Archives Number: 1011/002.001-017#006

Craigie Castle Feb 2d 1847.
Your little, airy postilion came bounding down to me, yesterday, dearest, & was welcomed from afar with a shout of joy. As fresh & free from dust was he as the loving words he bore, & his long journey seemed as light a matter to him as if he were an embodied thought. Two precious letters I have now to thank you for. I felt there was one hovering in the air when last I wrote & sent my heart out to meet it. My letters for the steamer have, since then, kept my pen too busy, or another should have gone to you, but writing begins to grow a fatiguing task to me, so I can not promise to be as faithful in that way as I have been. But pray have no anxious thoughts about me. I am as well & strong as one can be, & the evil influences of the Influenza have entirely departed. I do not [p. 2] feel equal, to be sure, to party-going, neither have I the inclination for it. The ball, you speak of, at Mrs Grays was a handsome one, but nothing remarkable as you conjecture. The Chronotype undertook to be severe upon it, which notice was copied into other papers – why Mr G. excited the editor’s spite I know not. It was in connection with some worthless nephew whose poverty the paper chose to contrast with the expenditures of the ball. I did not go to it, & there was rather a falling off of young damsels on account of Miss Peabody’s death, so I fear Mrs G. wont be much encouraged to another attempt after her long withdrawal from ball-giving. Mrs Tom B. Curtis has had a ball in her new house, opposite the Perkins house in Mt Vernon St, - which I have heard much praised – Lord Elgin was there by way of lion, &, it is said, many lace robes suffered from the spurs of his aide, young Egerton, - who appeared in full uniform – A great piece of affectation – the spurs, by the way.
We had a very pleasant dinner last [p. 3] week at Mrs Bennet Forbes,’ in honor of the Feltons.

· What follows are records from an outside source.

-- pv_equiv track=rewrite | github.com/gms1020/c-bright | instructor_dashboard.py | build_grouped_conflict_lines
-- ===== SOURCE A (Python) =====
-- from collections import defaultdict
--
-- def build_grouped_conflict_lines(result):
--     grouped = defaultdict(int)
--     for conflict in result.get("conflicts", []):
--         key = (
--             conflict.get("student", "Unknown"),
--             conflict.get("conflict_type", "Other"),
--             conflict.get("label", ""),
--         )
--         grouped[key] += 1
--
--     lines = []
--     for (student, conflict_type, label), count in grouped.items():
--         if count > 1:
--             lines.append(f"{student} | {conflict_type} | {label} | Multiple matching entries ({count})")
--         else:
--             lines.append(f"{student} | {conflict_type} | {label}")
--
--     return sorted(lines)
-- ===== SOURCE B (Python) =====
-- def build_grouped_conflict_lines(result):
--     keys = sorted(
--         (c.get("student", "Unknown"), c.get("conflict_type", "Other"), c.get("label", ""))
--         for c in result.get("conflicts", [])
--     )
--     lines = []
--     i = 0
--     n = len(keys)
--     while i < n:
--         j = i
--         while j < n and keys[j] == keys[i]:
--             j += 1
--         student, conflict_type, label = keys[i]
--         count = j - i
--         if count > 1:
--             lines.append(f"{student} | {conflict_type} | {label} | Multiple matching entries ({count})")
--         else:
--             lines.append(f"{student} | {conflict_type} | {label}")
--         i = j
--     return sorted(lines)
-- ===== Notes on version B (the rewrite author's own statement) =====
-- stated objective: alternative
-- what changed: Replaces A's defaultdict hash-map counting (then iterating items) with sorting the list of key triples and counting consecutive equal runs with an index scan, groupby-style.
import Mathlib
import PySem

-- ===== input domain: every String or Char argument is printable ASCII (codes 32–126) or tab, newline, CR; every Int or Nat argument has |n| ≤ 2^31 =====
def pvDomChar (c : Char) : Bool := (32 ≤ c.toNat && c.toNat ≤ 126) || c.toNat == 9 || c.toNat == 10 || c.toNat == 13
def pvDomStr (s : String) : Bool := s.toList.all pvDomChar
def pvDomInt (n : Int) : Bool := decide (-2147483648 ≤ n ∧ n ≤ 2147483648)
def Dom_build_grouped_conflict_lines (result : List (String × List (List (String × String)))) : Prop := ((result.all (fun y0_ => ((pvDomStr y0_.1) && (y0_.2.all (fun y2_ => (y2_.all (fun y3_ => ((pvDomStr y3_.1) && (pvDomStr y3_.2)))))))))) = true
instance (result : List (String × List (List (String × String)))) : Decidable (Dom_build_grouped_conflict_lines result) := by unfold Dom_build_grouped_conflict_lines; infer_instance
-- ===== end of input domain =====

-- B replaces A's hash-map counting with sort-the-key-tuples + count consecutive runs (alternative
-- algorithm of similar cost; return value proved equal).

-- .get(k, default) on a dict-as-association-list: first match (exact under the type convention)
def pvGet {ν : Type} (l : List (String × ν)) (k : String) (d : ν) : ν :=
  match l.find? (fun p => p.1 == k) with
  | some p => p.2
  | none => d

-- the key triple both Pythons build from one conflict dict
def pvKey (c : List (String × String)) : String × String × String :=
  (pvGet c "student" "Unknown", pvGet c "conflict_type" "Other", pvGet c "label" "")

-- the f-string shared verbatim by both Pythons
def pvFmt (k : String × String × String) (count : Int) : String :=
  if count > 1 then
    k.1 ++ " | " ++ k.2.1 ++ " | " ++ k.2.2 ++ " | Multiple matching entries (" ++ PySem.Int.toStr count ++ ")"
  else
    k.1 ++ " | " ++ k.2.1 ++ " | " ++ k.2.2

-- ===== PORT A =====
def build_grouped_conflict_lines (result : List (String × List (List (String × String)))) : List String :=
  -- grouped = the defaultdict(int) counting loop; lines = the items loop; return sorted(lines)
  PySem.List.sorted
    ((((pvGet result "conflicts" []).foldl
        (fun d c => PySem.Dict.modify d (pvKey c) 0 (· + 1)) PySem.Dict.empty).items).foldl
      (fun acc kv => acc ++ [pvFmt kv.1 kv.2]) ([] : List String))
    (fun x => x) false

-- ===== PORT B =====
-- Python tuple '<=' (lexicographic) on the key triples
def pvLe3 (p q : String × String × String) : Bool :=
  decide ((toLex (p.1, toLex (p.2.1, p.2.2)) : Lex (String × Lex (String × String)))
            ≤ toLex (q.1, toLex (q.2.1, q.2.2)))

-- insertion step of sorted(keys)
def pvIns (x : String × String × String) :
    List (String × String × String) → List (String × String × String)
  | [] => [x]
  | y :: ys => if pvLe3 x y then x :: y :: ys else y :: pvIns x ys

-- sorted(keys) under Python's tuple order, as a hand-written insertion sort
def pvSort (l : List (String × String × String)) : List (String × String × String) :=
  l.foldr pvIns []

-- the outer while loop of B: one (key, run length) pair per maximal run of equal keys
def pvGroupRuns : List (String × String × String) → List ((String × String × String) × Int)
  | [] => []
  | x :: xs =>
    (x, 1 + ((xs.takeWhile (fun y => y == x)).length : Int)) ::
      pvGroupRuns (xs.dropWhile (fun y => y == x))
termination_by l => l.length
decreasing_by
  simp only [List.length_cons]
  exact Nat.lt_succ_of_le (List.length_dropWhile_le _ _)

def build_grouped_conflict_lines_alt (result : List (String × List (List (String × String)))) : List String :=
  -- keys = sorted key triples; the while loops = pvGroupRuns; return sorted(lines)
  PySem.List.sorted
    ((pvGroupRuns (pvSort ((pvGet result "conflicts" []).map pvKey))).foldl
      (fun acc kc => acc ++ [pvFmt kc.1 kc.2]) ([] : List String))
    (fun x => x) false

-- ===== PRECONDITION & SPEC =====
def Spec_build_grouped_conflict_lines (result : List (String × List (List (String × String)))) (out : List String) : Prop := out = build_grouped_conflict_lines_alt result
instance (result : List (String × List (List (String × String)))) (out : List String) : Decidable (Spec_build_grouped_conflict_lines result out) := by unfold Spec_build_grouped_conflict_lines; infer_instance

-- ===== CLAIM (what is proved, stated in full; the proofs are below) =====
def Claim_equal_build_grouped_conflict_lines : Prop := ∀ (result : List (String × List (List (String × String)))), Dom_build_grouped_conflict_lines result → Spec_build_grouped_conflict_lines result (build_grouped_conflict_lines result)

-- ===== LEMMAS AND PROOFS =====

lemma le3_total (p q : String × String × String) : pvLe3 p q = true ∨ pvLe3 q p = true := by
  simp only [pvLe3, decide_eq_true_eq]
  exact le_total _ _

lemma le3_trans {p q r : String × String × String}
    (h1 : pvLe3 p q = true) (h2 : pvLe3 q r = true) : pvLe3 p r = true := by
  simp only [pvLe3, decide_eq_true_eq] at *
  exact le_trans h1 h2

lemma le3_antisymm {p q : String × String × String}
    (h1 : pvLe3 p q = true) (h2 : pvLe3 q p = true) : p = q := by
  simp only [pvLe3, decide_eq_true_eq] at *
  have h := le_antisymm h1 h2
  have h' : (p.1, toLex (p.2.1, p.2.2)) = (q.1, toLex (q.2.1, q.2.2)) := toLex.injective h
  have h1 : p.1 = q.1 := congrArg Prod.fst h'
  have h2 : (p.2.1, p.2.2) = (q.2.1, q.2.2) := toLex.injective (congrArg Prod.snd h')
  have h3 : p.2.1 = q.2.1 := congrArg Prod.fst h2
  have h4 : p.2.2 = q.2.2 := congrArg Prod.snd h2
  exact Prod.ext h1 (Prod.ext h3 h4)

lemma pvIns_perm (x : String × String × String) (l : List (String × String × String)) :
    (pvIns x l).Perm (x :: l) := by
  induction l with
  | nil => simp [pvIns]
  | cons y ys ih =>
    simp only [pvIns]
    split
    · exact List.Perm.refl _
    · exact (List.Perm.cons y ih).trans (List.Perm.swap x y ys)

lemma pvSort_perm (l : List (String × String × String)) : (pvSort l).Perm l := by
  induction l with
  | nil => simp [pvSort]
  | cons x xs ih =>
    simp only [pvSort, List.foldr_cons] at *
    exact (pvIns_perm x _).trans (List.Perm.cons x ih)

lemma pvIns_pairwise (x : String × String × String) {l : List (String × String × String)}
    (h : l.Pairwise (fun a b => pvLe3 a b = true)) :
    (pvIns x l).Pairwise (fun a b => pvLe3 a b = true) := by
  induction l with
  | nil => simp [pvIns]
  | cons y ys ih =>
    rcases h with _ | ⟨hy, hys⟩
    simp only [pvIns]
    split
    · rename_i hxy
      exact List.Pairwise.cons
        (by
          intro z hz
          rcases List.mem_cons.mp hz with rfl | hz
          · exact hxy
          · exact le3_trans hxy (hy _ hz))
        (List.Pairwise.cons hy hys)
    · rename_i hxy
      have hyx : pvLe3 y x = true := (le3_total x y).resolve_left (by simpa using hxy)
      refine List.Pairwise.cons ?_ (ih hys)
      intro z hz
      rcases List.mem_cons.mp ((pvIns_perm x ys).mem_iff.mp hz) with rfl | hz
      · exact hyx
      · exact hy _ hz

lemma pvSort_pairwise (l : List (String × String × String)) :
    (pvSort l).Pairwise (fun a b => pvLe3 a b = true) := by
  induction l with
  | nil => simp [pvSort]
  | cons x xs ih => exact pvIns_pairwise x ih

lemma pvDropWhile_head_false {α : Type} (p : α → Bool) (l : List α) (z : α) (zs : List α)
    (h : l.dropWhile p = z :: zs) : p z = false := by
  induction l with
  | nil => simp [List.dropWhile] at h
  | cons a l ih =>
    rw [List.dropWhile_cons] at h
    split at h
    · exact ih h
    · rename_i ha
      obtain rfl : a = z := (List.cons.injEq _ _ _ _ ▸ h).1
      simpa using ha

lemma pvGroupRuns_spec (l : List (String × String × String))
    (hp : l.Pairwise (fun a b => pvLe3 a b = true)) :
    ((pvGroupRuns l).map Prod.fst).Nodup ∧
      ∀ k c, ((k, c) ∈ pvGroupRuns l ↔ k ∈ l ∧ c = (l.count k : Int)) := by
  induction l using pvGroupRuns.induct with
  | case1 => simp [pvGroupRuns]
  | case2 x xs ih =>
    obtain ⟨hhead, hxs⟩ := List.pairwise_cons.mp hp
    set run := xs.takeWhile (fun y => y == x) with hrun_def
    set rest := xs.dropWhile (fun y => y == x) with hrest_def
    have hsplit : xs = run ++ rest := (List.takeWhile_append_dropWhile).symm
    have hrun : ∀ y ∈ run, y = x := by
      intro y hy
      have := List.mem_takeWhile_imp hy
      simpa using this
    have hrest_sub : rest.Sublist xs := List.dropWhile_sublist _
    have hp' : rest.Pairwise (fun a b => pvLe3 a b = true) := hxs.sublist hrest_sub
    have hxrest : x ∉ rest := by
      intro hmem
      cases hrest : rest with
      | nil => rw [hrest] at hmem; simp at hmem
      | cons z zs =>
        have hz : (z == x) = false := pvDropWhile_head_false _ xs z zs (hrest_def ▸ hrest)
        have hzx : z ≠ x := by simpa using hz
        rw [hrest] at hmem
        rcases List.mem_cons.mp hmem with rfl | hmem
        · exact hzx rfl
        · have h1 : pvLe3 x z = true := hhead z (hrest_sub.subset (hrest ▸ List.mem_cons_self))
          have h2 : pvLe3 z x = true := by
            have := List.pairwise_cons.mp (hrest ▸ hp')
            exact this.1 x hmem
          exact hzx (le3_antisymm h2 h1)
    have hcount_run : ∀ k, k ≠ x → run.count k = 0 := by
      intro k hk
      exact List.count_eq_zero.mpr (fun h => hk (hrun k h))
    have hcount_run_x : run.count x = run.length := by
      rw [List.count_eq_length]
      intro y hy; exact (hrun y hy).symm
    have hcount_rest_x : rest.count x = 0 := List.count_eq_zero.mpr hxrest
    have hcount_x : (x :: xs).count x = 1 + run.length := by
      rw [hsplit, List.count_cons, List.count_append, hcount_run_x, hcount_rest_x]
      simp [Nat.add_comm]
    have hcount_ne : ∀ k, k ≠ x → (x :: xs).count k = rest.count k := by
      intro k hk
      rw [hsplit, List.count_cons, List.count_append, hcount_run k hk]
      simp [Ne.symm hk]
    obtain ⟨ihnd, ihmem⟩ := ih hp'
    rw [pvGroupRuns]
    constructor
    · rw [List.map_cons]
      refine List.nodup_cons.mpr ⟨?_, ihnd⟩
      intro hx
      obtain ⟨⟨k, c⟩, hpc, hfst⟩ := List.mem_map.mp hx
      cases hfst
      exact hxrest ((ihmem _ _).mp hpc).1
    · intro k c
      rw [List.mem_cons]
      constructor
      · rintro (h | h)
        · obtain ⟨rfl, rfl⟩ : k = x ∧ c = 1 + (run.length : Int) := by
            exact ⟨congrArg Prod.fst h, congrArg Prod.snd h⟩
          refine ⟨List.mem_cons_self, ?_⟩
          rw [hcount_x]; push_cast; ring
        · obtain ⟨hk_mem, rfl⟩ := (ihmem k c).mp h
          have hkx : k ≠ x := fun h => hxrest (h ▸ hk_mem)
          refine ⟨?_, by rw [hcount_ne k hkx]⟩
          exact List.mem_cons.mpr (Or.inr (hrest_sub.subset hk_mem))
      · rintro ⟨hk_mem, rfl⟩
        by_cases hkx : k = x
        · subst hkx
          left
          refine congrArg (fun n => (k, n)) ?_
          rw [hcount_x, hrun_def]; push_cast; ring
        · right
          refine (ihmem k _).mpr ⟨?_, by rw [hcount_ne k hkx]⟩
          rcases List.mem_cons.mp hk_mem with rfl | hk_mem
          · exact absurd rfl hkx
          · rw [hsplit] at hk_mem
            rcases List.mem_append.mp hk_mem with h | h
            · exact absurd (hrun k h) hkx
            · exact h

lemma lines_foldl_eq_map (ps : List ((String × String × String) × Int)) :
    ps.foldl (fun acc kv => acc ++ [pvFmt kv.1 kv.2]) ([] : List String)
      = ps.map (fun kv => pvFmt kv.1 kv.2) := by
  have h : ∀ (qs : List ((String × String × String) × Int)) (a : List String),
      qs.foldl (fun acc kv => acc ++ [pvFmt kv.1 kv.2]) a = a ++ qs.map (fun kv => pvFmt kv.1 kv.2) := by
    intro qs
    induction qs with
    | nil => simp
    | cons q qs ih => intro a; simp [ih]
  simpa using h ps []

-- ===== VERDICT (by name: the statement is the Claim_ definition above) =====
theorem build_grouped_conflict_lines_spec : Claim_equal_build_grouped_conflict_lines := by
  intro result _hdom
  unfold Spec_build_grouped_conflict_lines build_grouped_conflict_lines build_grouped_conflict_lines_alt
  set keys := (pvGet result "conflicts" []).map pvKey with hkeys
  have hA : (pvGet result "conflicts" []).foldl
      (fun d c => PySem.Dict.modify d (pvKey c) 0 (· + 1)) PySem.Dict.empty
      = PySem.Dict.counter keys := by
    rw [PySem.Dict.counter_eq_foldl, hkeys, List.foldl_map]
  rw [hA, PySem.Dict.items_counter]
  rw [lines_foldl_eq_map, lines_foldl_eq_map]
  set pairsA := (PySem.Set.ofList keys).map (fun k => (k, (keys.count k : Int))) with hpA
  set pairsB := pvGroupRuns (pvSort keys) with hpB
  have hndA : pairsA.Nodup := by
    refine List.Nodup.of_map Prod.fst ?_
    rw [hpA, List.map_map]
    have hid : (Prod.fst ∘ fun k : String × String × String => (k, (keys.count k : Int))) = id := rfl
    rw [hid, List.map_id]
    exact PySem.Set.nodup_ofList keys
  obtain ⟨hndB', hmemB⟩ := pvGroupRuns_spec (pvSort keys) (pvSort_pairwise keys)
  have hndB : pairsB.Nodup := List.Nodup.of_map Prod.fst hndB'
  have hperm : pairsA.Perm pairsB := by
    rw [List.perm_ext_iff_of_nodup hndA hndB]
    intro a
    constructor
    · intro ha
      obtain ⟨k, hk, rfl⟩ := List.mem_map.mp ha
      refine (hmemB k _).mpr ⟨?_, ?_⟩
      · exact (pvSort_perm keys).mem_iff.mpr ((PySem.Set.mem_ofList _ _).mp hk)
      · rw [(pvSort_perm keys).count_eq]
    · intro ha
      obtain ⟨hk, hc⟩ := (hmemB a.1 a.2).mp ha
      rw [hpA, List.mem_map]
      refine ⟨a.1, ?_, ?_⟩
      · exact (PySem.Set.mem_ofList _ _).mpr ((pvSort_perm keys).mem_iff.mp hk)
      · rw [← (pvSort_perm keys).count_eq, ← hc]
  exact (PySem.List.sorted_id_eq_sorted_id_iff_perm _ _).mpr (hperm.map _)
-- pv_equiv track=rewrite | github.com/srinisvas/GuardLens | dataset_pipeline/src/build_dataset.py | obfuscate_text
-- ===== SOURCE A (Python) =====
-- def obfuscate_text(text):
--     replacements = {
--         "ignore": "1gn0r3",
--         "instructions": "1nstruct10ns",
--         "previous": "pr3v10us",
--         "disregard": "d1sr3g4rd"
--     }
--     for k, v in replacements.items():
--         text = text.replace(k, v)
--     return text
-- ===== SOURCE B (Python) =====
-- def obfuscate_text(text):
--     table = [("ignore", "1gn0r3"), ("instructions", "1nstruct10ns"),
--              ("previous", "pr3v10us"), ("disregard", "d1sr3g4rd")]
--     out = []
--     i = 0
--     n = len(text)
--     while i < n:
--         for k, v in table:
--             if text.startswith(k, i):
--                 out.append(v)
--                 i += len(k)
--                 break
--         else:
--             out.append(text[i])
--             i += 1
--     return "".join(out)
-- ===== Notes on version B (the rewrite author's own statement) =====
-- stated objective: alternative
-- what changed: Replaces A's four sequential full-string replace passes by a single left-to-right scan that matches the keyword table at each position of the original string and emits the leetspeak value (safe because no keyword overlaps another and no replacement value creates a keyword).
import Mathlib
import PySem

The Motleys, Stackpoles, Howes, Miss Cary, Sumner & ourselves completed the guests, [crossed out: & all] being well known to each other it was very merry & sociable. The dinner was handsome, but very peculiar, being, literally, all game, but the soup & fish & one solitary dish of sweetheads; par exemple, we had ducks & olives, capon & birds, first course; two pair of wild-ducks & birds again second course! The desert [sic] service of old & modern china was very rich & rare, none of it French but genuine such as we think one plate of a treasure. & could hardly be matched, I imagine, out of Boston, - also the tea equipage of Chinese silver, most massive, with quaint dragons embossed upon it.
I had two faint turns at the end from the heat, - but luckily they were only noticed by the ladies, & the change of air soon revived me. We had very nice singing from the Carys & Julia Howe in the evening. The latter looked uncommonly well in a pretty French dress & was in one of her most joyous moods.
A new engagement will astonish [p. 4] you I fancy. Elisabeth Welles (Chestnut St) to Stephen Perkins widower! The Gardner-Sullivan marriage brought it about, where they were much together, &, Harriet says, it is quite a romantic affair, although he is rather deaf & has several children. Papa Ben is highly pleased, so I suppose we should all be. As I do not know him personally I cannot judge about it as well as you can. I made your father a visit the day after I wrote you, & found him pretty well, although a night-attack of gout in the stomach had reduced his strength & flesh somewhat. He has been gaining since, but will, I have no doubt, rejoice in your return as shall we all. I am very thankful it will take place before I am put in limbo. I shall be very happy to sit to Cheney for you, but, as I cannot very well go in to him, perhaps I had better postpone it until June when he may have leisure to take it out here. Mary Dixwell was in ecstasies over yr portrait by him, which I do wish I had before my eyes. I hear he has taken a charming one of Cora.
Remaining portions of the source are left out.